Set down exactly the first line of the entries and every line after it, through the line with "-- what changed: Replaces".

(Data records)
───
-- pv_equiv track=rewrite | github.com/nguyenchiemminhvu/DSA | Problems/Leetcode/SumOfMutatedArrayClosestToTarget/solve.py | findBestValue
-- ===== SOURCE A (Python) =====
-- from typing import List
--
-- def findBestValue(arr: List[int], target: int) -> int:
--     left = 0
--     right = max(arr)
--
--     def f_sum_threshold(threshold: int) -> int:
--         return sum(min(val, threshold) for val in arr)
--
--     best_val = 0
--     best_diff = float('inf')
--     while left <= right:
--         mid1 = left + (right - left) // 3
--         mid2 = right - (right - left) // 3
--
--         s1 = f_sum_threshold(mid1)
--         s2 = f_sum_threshold(mid2)
--         diff1 = abs(s1 - target)
--         diff2 = abs(s2 - target)
--
--         if diff1 < best_diff or (diff1 == best_diff and mid1 < best_val):
--             best_diff = diff1
--             best_val = mid1
--         if diff2 < best_diff or (diff2 == best_diff and mid2 < best_val):
--             best_diff = diff2
--             best_val = mid2
--
--         if diff1 > diff2:
--             left = mid1 + 1
--         else:
--             right = mid2 - 1
--
--     return best_val
-- ===== SOURCE B (Python) =====
-- from typing import List
--
-- def findBestValue(arr: List[int], target: int) -> int:
--     hi = max(arr)
--
--     def s(t: int) -> int:
--         return sum(min(val, t) for val in arr)
--
--     if hi < 0:
--         return 0
--     if s(0) >= target:
--         return 0
--     if s(hi) < target:
--         return hi
--     # now s(0) < target <= s(hi); binary-search the crossing point:
--     # invariant s(lo) < target <= s(r); ends with r == lo + 1
--     lo, r = 0, hi
--     while r - lo > 1:
--         m = (lo + r) // 2
--         if s(m) < target:
--             lo = m
--         else:
--             r = m
--     return lo if target - s(lo) <= s(r) - target else r
-- ===== Notes on version B (the rewrite author's own statement) =====
-- stated objective: faster
-- what changed: Replaces the ternary search with running best-tracking by a binary search for the crossing point where the capped sum reaches target, followed by a single comparison of the two neighbouring candidates (the capped sum is strictly increasing up to max(arr), so the minimizer sits at the crossing).
-- outside the precondition, e.g. on findBestValue([], 5): A raises ValueError, B raises ValueError
import Mathlib
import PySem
───
■ Problem solution ■
-- pv_equiv track=rewrite | github.com/nguyenchiemminhvu/DSA | Problems/Leetcode/SumOfMutatedArrayClosestToTarget/solve.py | findBestValue
-- ===== SOURCE A (Python) =====
-- from typing import List
--
-- def findBestValue(arr: List[int], target: int) -> int:
--     left = 0
--     right = max(arr)
--
--     def f_sum_threshold(threshold: int) -> int:
--         return sum(min(val, threshold) for val in arr)
--
--     best_val = 0
--     best_diff = float('inf')
--     while left <= right:
--         mid1 = left + (right - left) // 3
--         mid2 = right - (right - left) // 3
--
--         s1 = f_sum_threshold(mid1)
--         s2 = f_sum_threshold(mid2)
--         diff1 = abs(s1 - target)
--         diff2 = abs(s2 - target)
--
--         if diff1 < best_diff or (diff1 == best_diff and mid1 < best_val):
--             best_diff = diff1
--             best_val = mid1
--         if diff2 < best_diff or (diff2 == best_diff and mid2 < best_val):
--             best_diff = diff2
--             best_val = mid2
--
--         if diff1 > diff2:
--             left = mid1 + 1
--         else:
--             right = mid2 - 1
--
--     return best_val
-- ===== SOURCE B (Python) =====
-- from typing import List
--
-- def findBestValue(arr: List[int], target: int) -> int:
--     hi = max(arr)
--
--     def s(t: int) -> int:
--         return sum(min(val, t) for val in arr)
--
--     if hi < 0:
--         return 0
--     if s(0) >= target:
--         return 0
--     if s(hi) < target:
--         return hi
--     # now s(0) < target <= s(hi); binary-search the crossing point:
--     # invariant s(lo) < target <= s(r); ends with r == lo + 1
--     lo, r = 0, hi
--     while r - lo > 1:
--         m = (lo + r) // 2
--         if s(m) < target:
--             lo = m
--         else:
--             r = m
--     return lo if target - s(lo) <= s(r) - target else r
-- ===== Notes on version B (the rewrite author's own statement) =====
-- stated objective: faster
-- what changed: Replaces the ternary search with running best-tracking by a binary search for the crossing point where the capped sum reaches target, followed by a single comparison of the two neighbouring candidates (the capped sum is strictly increasing up to max(arr), so the minimizer sits at the crossing).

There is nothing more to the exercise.